-- THE DATA follows --

-- pv_equiv track=rewrite | github.com/Pancio-code/Fondamenti-informatica-I | esami/esame1/ProvaAlCalcolatore/Compito_B/Eserc3/B_Ex3_Sol.py | B_Ex3
-- ===== SOURCE A (Python) =====
-- def B_Ex3(l):
--     massimo=0
--     lista=[]
--     for e in l:
--         cont=0
--         for c in e:
--             if c.islower():
--                 cont+=1
--         if cont>massimo:
--             massimo=cont
--             lista=[e]
--         elif cont==massimo:
--             lista.append(e)
--     i=0
--     while i < len(l):
--         if l[i] in lista:
--             l=l[:i+1]+[l[i]]+l[i+1:]
--             i=i+2
--         else:
--             i=i+1
--     return l
-- ===== SOURCE B (Python) =====
-- def B_Ex3(l):
--     counts = [sum(1 for c in e if c.islower()) for e in l]
--     m = max(counts, default=0)
--     return [x for e, c in zip(l, counts)
--               for x in ((e, e) if c == m else (e,))]
-- ===== Notes on version B (the rewrite author's own statement) =====
-- stated objective: simpler
-- what changed: Replaces A's running-max fold with reset/append plus an in-place index-jumping splice loop (each duplication rebuilds the list) by one pass computing all lowercase counts, a max with default 0, and a single forward zip/flatMap that emits each element once or twice.
import Mathlib
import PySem

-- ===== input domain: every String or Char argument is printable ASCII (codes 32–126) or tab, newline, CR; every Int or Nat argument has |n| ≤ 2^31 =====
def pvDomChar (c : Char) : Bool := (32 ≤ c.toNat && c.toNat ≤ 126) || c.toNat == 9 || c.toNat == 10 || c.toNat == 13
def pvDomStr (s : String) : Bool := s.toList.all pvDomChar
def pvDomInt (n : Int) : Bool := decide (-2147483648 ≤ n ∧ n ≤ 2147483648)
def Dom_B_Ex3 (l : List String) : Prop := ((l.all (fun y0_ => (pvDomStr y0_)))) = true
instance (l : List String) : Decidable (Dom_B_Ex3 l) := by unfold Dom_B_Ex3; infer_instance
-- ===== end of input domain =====

-- B replaces A's running-max fold plus in-place index-jumping splice loop by one count pass,
-- a max with default 0, and a single forward flatMap that emits each element once or twice (objective: simpler).

-- ===== PORT A =====
-- inner `for c in e: if c.islower(): cont += 1`
def pvContA (e : String) : Int :=
  e.toList.foldl (fun cont c => if PySem.Chars.islower c then cont + 1 else cont) 0

-- the `for e in l` loop updating (massimo, lista)
def pvStepA (st : Int × List String) (e : String) : Int × List String :=
  let cont := pvContA e
  if cont > st.1 then (cont, [e])
  else if cont = st.1 then (st.1, st.2 ++ [e])
  else st

-- the `while i < len(l)` splice loop (i stays ≥ 0 in Python, so a Nat index is exact)
def pvDupLoopA (lista : List String) (l : List String) (i : Nat) : List String :=
  if h : i < l.length then
    if l[i] ∈ lista then
      pvDupLoopA lista (l.take (i+1) ++ [l[i]] ++ l.drop (i+1)) (i+2)
    else
      pvDupLoopA lista l (i+1)
  else l
termination_by l.length - i
decreasing_by
  · simp [List.length_take, List.length_drop]; omega
  · omega

def B_Ex3 (l : List String) : List String :=
  let st := l.foldl pvStepA (0, [])
  pvDupLoopA st.2 l 0

-- ===== PORT B =====
-- `sum(1 for c in e if c.islower())`
def pvCntB (e : String) : Int :=
  ((e.toList.filter PySem.Chars.islower).length : Int)

def B_Ex3_alt (l : List String) : List String :=
  let counts := l.map pvCntB
  let m := (PySem.List.max? counts (fun x => x)).getD 0
  (l.zip counts).flatMap (fun ec => if ec.2 = m then [ec.1, ec.1] else [ec.1])

-- ===== PRECONDITION & SPEC =====
def Spec_B_Ex3 (l : List String) (out : List String) : Prop := out = B_Ex3_alt l
instance (l : List String) (out : List String) : Decidable (Spec_B_Ex3 l out) := by unfold Spec_B_Ex3; infer_instance

-- ===== CLAIM (what is proved, stated in full; the proofs are below) =====
def Claim_equal_B_Ex3 : Prop := ∀ (l : List String), Dom_B_Ex3 l → Spec_B_Ex3 l (B_Ex3 l)

-- ===== LEMMAS AND PROOFS =====

-- A's inner char loop counts exactly the lowercase chars
theorem contA_eq (e : String) : pvContA e = pvCntB e := by
  have h : ∀ (cs : List Char) (n : Int),
      cs.foldl (fun cont c => if PySem.Chars.islower c then cont + 1 else cont) n
        = n + ((cs.filter PySem.Chars.islower).length : Int) := by
    intro cs
    induction cs with
    | nil => simp
    | cons c cs ih =>
        intro n
        by_cases hc : PySem.Chars.islower c = true <;>
          simp [List.foldl_cons, hc, ih]; omega
  simpa [pvContA, pvCntB] using h e.toList 0

def pvRunMax (m : Int) (rest : List String) : Int :=
  rest.foldl (fun a e => max a (pvCntB e)) m

theorem cnt_nonneg (e : String) : 0 ≤ pvCntB e := by
  simp [pvCntB]

theorem le_runMax (m : Int) (rest : List String) : m ≤ pvRunMax m rest := by
  induction rest generalizing m with
  | nil => simp [pvRunMax]
  | cons e rest ih =>
      exact le_trans (le_max_left _ _) (ih (max m (pvCntB e)))

theorem runMax_of_all_le (rest : List String) (m : Int)
    (h : rest.all (fun e => decide (pvCntB e ≤ m)) = true) : pvRunMax m rest = m := by
  induction rest generalizing m with
  | nil => rfl
  | cons e rest ih =>
      simp only [List.all_cons, Bool.and_eq_true, decide_eq_true_eq] at h
      have : max m (pvCntB e) = m := max_eq_left h.1
      simpa [pvRunMax, this] using ih m (by simpa using h.2)

theorem runMax_gt_of_not_all (rest : List String) (m : Int)
    (h : ¬ rest.all (fun e => decide (pvCntB e ≤ m)) = true) : m < pvRunMax m rest := by
  induction rest generalizing m with
  | nil => simp at h
  | cons e rest ih =>
      by_cases he : pvCntB e ≤ m
      · have h' : ¬ rest.all (fun e => decide (pvCntB e ≤ m)) = true := by
          simpa [List.all_cons, he] using h
        have := ih m h'
        calc m < pvRunMax m rest := this
          _ ≤ pvRunMax (max m (pvCntB e)) rest := by
              simp [max_eq_left he, pvRunMax]
      · have : m < max m (pvCntB e) := by omega
        exact lt_of_lt_of_le this (le_runMax _ _)

-- characterisation of A's first loop
theorem foldA_spec (rest : List String) (m : Int) (L : List String) :
    rest.foldl pvStepA (m, L) =
      (pvRunMax m rest,
       if rest.all (fun e => decide (pvCntB e ≤ m)) = true
       then L ++ rest.filter (fun e => pvCntB e == m)
       else rest.filter (fun e => pvCntB e == pvRunMax m rest)) := by
  induction rest generalizing m L with
  | nil => simp [pvRunMax]
  | cons e rest ih =>
      have hstep : ∀ st, List.foldl pvStepA st (e :: rest) = List.foldl pvStepA (pvStepA st e) rest :=
        fun st => rfl
      rw [hstep]
      have hrm : pvRunMax m (e :: rest) = pvRunMax (max m (pvCntB e)) rest := by
        simp [pvRunMax, List.foldl_cons]
      rcases lt_trichotomy (pvCntB e) m with hc | hc | hc
      · -- cont < massimo : state unchanged
        have hstA : pvStepA (m, L) e = (m, L) := by
          simp [pvStepA, contA_eq, not_lt.mpr (le_of_lt hc), ne_of_lt hc]
        rw [hstA, ih]
        have hmax : max m (pvCntB e) = m := max_eq_left (le_of_lt hc)
        by_cases hall : rest.all (fun e => decide (pvCntB e ≤ m)) = true
        · simp [hrm, hall, List.all_cons, le_of_lt hc,
            (by simpa using ne_of_lt hc : ¬ (pvCntB e == m) = true)]
        · have hgt := runMax_gt_of_not_all rest m hall
          have hne : ¬ (pvCntB e == pvRunMax m rest) = true := by
            simp; omega
          simp [hrm, hall, List.all_cons, le_of_lt hc, hne]
      · -- cont == massimo : append
        have hstA : pvStepA (m, L) e = (m, L ++ [e]) := by
          simp [pvStepA, contA_eq, hc]
        rw [hstA, ih]
        have hmax : max m (pvCntB e) = m := by omega
        by_cases hall : rest.all (fun e' => decide (pvCntB e' ≤ m)) = true
        · simp [hrm, hall, List.all_cons, hc]
        · have hgt := runMax_gt_of_not_all rest m hall
          have hne : ¬ (pvCntB e == pvRunMax m rest) = true := by
            simp; omega
          simp [hrm, hall, List.all_cons, le_of_eq hc, hne]
      · -- cont > massimo : reset
        have hstA : pvStepA (m, L) e = (pvCntB e, [e]) := by
          simp [pvStepA, contA_eq, hc]
        rw [hstA, ih]
        have hmax : max m (pvCntB e) = pvCntB e := by omega
        have hnall : ¬ (e :: rest).all (fun e' => decide (pvCntB e' ≤ m)) = true := by
          simp [List.all_cons]; intro h; omega
        by_cases hall : rest.all (fun e' => decide (pvCntB e' ≤ pvCntB e)) = true
        · have hr : pvRunMax (pvCntB e) rest = pvCntB e := runMax_of_all_le rest _ hall
          simp [hrm, hmax, hnall, hall, hr]
        · have hgt := runMax_gt_of_not_all rest (pvCntB e) hall
          have hne : ¬ (pvCntB e == pvRunMax (pvCntB e) rest) = true := by
            simp; omega
          simp [hrm, hmax, hnall, hall, hne]

def pvM (l : List String) : Int := (PySem.List.max? (l.map pvCntB) (fun x => x)).getD 0

theorem runMax_zero_eq_pvM (l : List String) : pvRunMax 0 l = pvM l := by
  cases l with
  | nil => simp [pvRunMax, pvM, PySem.List.max?]
  | cons e t =>
      have h0 : max 0 (pvCntB e) = pvCntB e := max_eq_right (cnt_nonneg e)
      simp [pvRunMax, pvM, List.foldl_cons, PySem.List.max?_id_cons, h0, List.foldl_map]

theorem mem_L0 (l : List String) (e : String) :
    e ∈ (l.foldl pvStepA (0, ([] : List String))).2 ↔ (e ∈ l ∧ pvCntB e = pvM l) := by
  rw [foldA_spec, ← runMax_zero_eq_pvM]
  by_cases hall : l.all (fun e' => decide (pvCntB e' ≤ 0)) = true
  · have h0 : pvRunMax 0 l = 0 := runMax_of_all_le l 0 hall
    simp only [hall, if_true, List.nil_append, List.mem_filter, h0, beq_iff_eq]
  · simp [hall, List.mem_filter]

theorem dupLoop_spec (lista : List String) (M : Int) (k : Nat) :
    ∀ (cur : List String) (i : Nat), cur.length - i ≤ k →
    (∀ e ∈ cur, (e ∈ lista ↔ pvCntB e = M)) →
    pvDupLoopA lista cur i =
      cur.take i ++ (cur.drop i).flatMap (fun e => if pvCntB e = M then [e, e] else [e]) := by
  induction k with
  | zero =>
      intro cur i hk _
      have hle : cur.length ≤ i := by omega
      rw [pvDupLoopA]
      simp [not_lt.mpr hle, List.take_of_length_le hle, List.drop_eq_nil_of_le hle]
  | succ k ih =>
      intro cur i hk hmem
      by_cases h : i < cur.length
      · have hx : cur.drop i = cur[i] :: cur.drop (i + 1) := (List.getElem_cons_drop h).symm
        by_cases hin : cur[i] ∈ lista
        · -- duplicate branch
          set x := cur[i] with hxdef
          have hcnt : pvCntB x = M := (hmem x (by simp [hxdef])).1 hin
          rw [pvDupLoopA, dif_pos h, if_pos hin]
          set cur' := cur.take (i+1) ++ [x] ++ cur.drop (i+1) with hcur'
          have hlen1 : (cur.take (i+1)).length = i + 1 := by
            simp [List.length_take]; omega
          have hlen' : cur'.length = cur.length + 1 := by
            simp only [hcur', List.length_append, List.length_take, List.length_drop,
              List.length_cons, List.length_nil]
            omega
          have hmem' : ∀ e ∈ cur', (e ∈ lista ↔ pvCntB e = M) := by
            intro e he
            apply hmem
            simp only [hcur', List.mem_append] at he
            rcases he with (he | he) | he
            · exact List.mem_of_mem_take he
            · simp at he; subst he; exact List.getElem_mem h
            · exact List.mem_of_mem_drop he
          rw [ih cur' (i+2) (by omega) hmem']
          have htake : cur'.take (i+2) = cur.take (i+1) ++ [x] := by
            rw [hcur', List.append_assoc, List.take_append, hlen1]
            simp
          have hdrop : cur'.drop (i+2) = cur.drop (i+1) := by
            rw [hcur', List.append_assoc, List.drop_append, hlen1]
            simp
          have htake1 : cur.take (i+1) = cur.take i ++ [x] := by
            rw [List.take_add_one]
            simp [List.getElem?_eq_getElem h, hxdef]
          rw [htake, hdrop, htake1, hx]
          simp [hcnt]
        · -- no duplicate
          have hcnt : pvCntB cur[i] ≠ M := fun hc => hin ((hmem cur[i] (by simp)).2 hc)
          rw [pvDupLoopA, dif_pos h, if_neg hin, ih cur (i+1) (by omega) hmem]
          have htake1 : cur.take (i+1) = cur.take i ++ [cur[i]] := by
            rw [List.take_add_one]
            simp [List.getElem?_eq_getElem h]
          rw [hx, List.flatMap_cons, if_neg hcnt, htake1]
          simp only [List.append_assoc, List.cons_append, List.nil_append]
      · have hle : cur.length ≤ i := by omega
        rw [pvDupLoopA]
        simp [not_lt.mpr hle, List.take_of_length_le hle, List.drop_eq_nil_of_le hle]

theorem alt_eq_flatMap (l : List String) :
    B_Ex3_alt l = l.flatMap (fun e => if pvCntB e = pvM l then [e, e] else [e]) := by
  have hz : l.zip (l.map pvCntB) = l.map (fun e => (e, pvCntB e)) := by
    induction l with
    | nil => rfl
    | cons e t ih => simp [ih]
  simp only [B_Ex3_alt, pvM, hz, List.flatMap_map]
  rfl

-- ===== VERDICT (by name: the statement is the Claim_ definition above) =====
theorem B_Ex3_spec : Claim_equal_B_Ex3 := by
  intro l _
  unfold Spec_B_Ex3 B_Ex3
  rw [alt_eq_flatMap]
  have := dupLoop_spec (l.foldl pvStepA (0, [])).2 (pvM l) l.length l 0 (by omega)
    (fun e he => by simpa [he] using mem_L0 l e)
  simpa using this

-- THE DATA concluded --

THE PROBLEM:
Which of the lines above hold the word "once"? Copy each one.

THE ANSWER:
-- what changed: Replaces A's running-max fold with reset/append plus an in-place index-jumping splice loop (each duplication rebuilds the list) by one pass computing all lowercase counts, a max with default 0, and a single forward zip/flatMap that emits each element once or twice.
-- a max with default 0, and a single forward flatMap that emits each element once or twice (objective: simpler).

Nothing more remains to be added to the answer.